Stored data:
○ ○ ○ ○ ○ ○ ○

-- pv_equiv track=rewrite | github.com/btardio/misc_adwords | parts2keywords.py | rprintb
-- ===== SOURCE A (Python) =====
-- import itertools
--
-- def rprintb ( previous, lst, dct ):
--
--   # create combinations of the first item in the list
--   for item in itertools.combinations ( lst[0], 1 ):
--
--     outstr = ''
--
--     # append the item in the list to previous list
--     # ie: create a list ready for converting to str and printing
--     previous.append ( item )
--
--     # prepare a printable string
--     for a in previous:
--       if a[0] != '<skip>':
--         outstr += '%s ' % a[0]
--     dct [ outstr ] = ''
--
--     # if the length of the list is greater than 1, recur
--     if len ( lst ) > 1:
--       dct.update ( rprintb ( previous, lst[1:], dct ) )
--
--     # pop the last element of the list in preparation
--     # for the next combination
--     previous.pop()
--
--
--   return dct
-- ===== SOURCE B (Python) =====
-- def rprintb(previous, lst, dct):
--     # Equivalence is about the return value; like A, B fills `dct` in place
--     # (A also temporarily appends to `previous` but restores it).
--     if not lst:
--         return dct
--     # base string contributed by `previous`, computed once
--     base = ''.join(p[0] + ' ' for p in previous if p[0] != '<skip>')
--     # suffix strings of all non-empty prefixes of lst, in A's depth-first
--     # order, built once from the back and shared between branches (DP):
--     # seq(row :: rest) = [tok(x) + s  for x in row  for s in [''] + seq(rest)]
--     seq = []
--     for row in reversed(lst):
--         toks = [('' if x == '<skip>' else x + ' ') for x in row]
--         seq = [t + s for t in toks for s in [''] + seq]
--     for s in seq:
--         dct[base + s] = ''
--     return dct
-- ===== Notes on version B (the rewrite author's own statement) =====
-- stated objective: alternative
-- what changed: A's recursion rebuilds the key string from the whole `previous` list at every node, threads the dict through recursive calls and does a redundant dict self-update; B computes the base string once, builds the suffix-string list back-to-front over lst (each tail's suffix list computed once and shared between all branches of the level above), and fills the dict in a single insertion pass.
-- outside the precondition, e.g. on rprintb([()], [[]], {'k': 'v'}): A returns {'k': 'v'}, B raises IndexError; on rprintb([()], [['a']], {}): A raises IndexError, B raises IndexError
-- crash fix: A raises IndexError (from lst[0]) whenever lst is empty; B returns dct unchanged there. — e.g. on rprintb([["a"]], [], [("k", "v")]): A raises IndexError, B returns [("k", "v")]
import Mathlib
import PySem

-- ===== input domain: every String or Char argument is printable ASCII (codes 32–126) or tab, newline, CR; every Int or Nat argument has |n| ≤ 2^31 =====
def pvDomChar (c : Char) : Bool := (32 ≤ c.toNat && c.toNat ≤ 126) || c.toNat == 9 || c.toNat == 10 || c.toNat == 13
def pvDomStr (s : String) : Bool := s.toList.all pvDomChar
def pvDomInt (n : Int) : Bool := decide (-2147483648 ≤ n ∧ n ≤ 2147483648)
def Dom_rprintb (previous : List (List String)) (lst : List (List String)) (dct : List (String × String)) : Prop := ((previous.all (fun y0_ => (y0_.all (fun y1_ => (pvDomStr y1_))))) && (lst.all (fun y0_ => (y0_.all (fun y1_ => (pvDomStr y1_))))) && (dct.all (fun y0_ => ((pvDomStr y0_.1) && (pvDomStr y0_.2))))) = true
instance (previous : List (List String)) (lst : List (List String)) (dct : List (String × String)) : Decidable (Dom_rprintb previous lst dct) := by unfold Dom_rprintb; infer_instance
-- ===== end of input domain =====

○ ○ ○ ○ ○ ○ ○

» Task to carry out
Reproduce each line above exactly.

» Result
-- pv_equiv track=rewrite | github.com/btardio/misc_adwords | parts2keywords.py | rprintb
-- ===== SOURCE A (Python) =====
-- import itertools
--
-- def rprintb ( previous, lst, dct ):
--
--   # create combinations of the first item in the list
--   for item in itertools.combinations ( lst[0], 1 ):
--
--     outstr = ''
--
--     # append the item in the list to previous list
--     # ie: create a list ready for converting to str and printing
--     previous.append ( item )
--
--     # prepare a printable string
--     for a in previous:
--       if a[0] != '<skip>':
--         outstr += '%s ' % a[0]
--     dct [ outstr ] = ''
--
--     # if the length of the list is greater than 1, recur
--     if len ( lst ) > 1:
--       dct.update ( rprintb ( previous, lst[1:], dct ) )
--
--     # pop the last element of the list in preparation
--     # for the next combination
--     previous.pop()
--
--
--   return dct
-- ===== SOURCE B (Python) =====
-- def rprintb(previous, lst, dct):
--     # Equivalence is about the return value; like A, B fills `dct` in place
--     # (A also temporarily appends to `previous` but restores it).
--     if not lst:
--         return dct
--     # base string contributed by `previous`, computed once
--     base = ''.join(p[0] + ' ' for p in previous if p[0] != '<skip>')
--     # suffix strings of all non-empty prefixes of lst, in A's depth-first
--     # order, built once from the back and shared between branches (DP):
--     # seq(row :: rest) = [tok(x) + s  for x in row  for s in [''] + seq(rest)]
--     seq = []
--     for row in reversed(lst):
--         toks = [('' if x == '<skip>' else x + ' ') for x in row]
--         seq = [t + s for t in toks for s in [''] + seq]
--     for s in seq:
--         dct[base + s] = ''
--     return dct
-- ===== Notes on version B (the rewrite author's own statement) =====
-- stated objective: alternative
-- what changed: A's recursion rebuilds the key string from the whole `previous` list at every node, threads the dict through recursive calls and does a redundant dict self-update; B computes the base string once, builds the suffix-string list back-to-front over lst (each tail's suffix list computed once and shared between all branches of the level above), and fills the dict in a single insertion pass.
-- outside the precondition, e.g. on rprintb([()], [[]], {'k': 'v'}): A returns {'k': 'v'}, B raises IndexError; on rprintb([()], [['a']], {}): A raises IndexError, B raises IndexError
-- crash fix: A raises IndexError (from lst[0]) whenever lst is empty; B returns dct unchanged there. — e.g. on rprintb([["a"]], [], [("k", "v")]): A raises IndexError, B returns [("k", "v")]
import Mathlib
import PySem

-- ===== input domain: every String or Char argument is printable ASCII (codes 32–126) or tab, newline, CR; every Int or Nat argument has |n| ≤ 2^31 =====
def pvDomChar (c : Char) : Bool := (32 ≤ c.toNat && c.toNat ≤ 126) || c.toNat == 9 || c.toNat == 10 || c.toNat == 13
def pvDomStr (s : String) : Bool := s.toList.all pvDomChar
def pvDomInt (n : Int) : Bool := decide (-2147483648 ≤ n ∧ n ≤ 2147483648)
def Dom_rprintb (previous : List (List String)) (lst : List (List String)) (dct : List (String × String)) : Prop := ((previous.all (fun y0_ => (y0_.all (fun y1_ => (pvDomStr y1_))))) && (lst.all (fun y0_ => (y0_.all (fun y1_ => (pvDomStr y1_))))) && (dct.all (fun y0_ => ((pvDomStr y0_.1) && (pvDomStr y0_.2))))) = true
instance (previous : List (List String)) (lst : List (List String)) (dct : List (String × String)) : Decidable (Dom_rprintb previous lst dct) := by unfold Dom_rprintb; infer_instance
-- ===== end of input domain =====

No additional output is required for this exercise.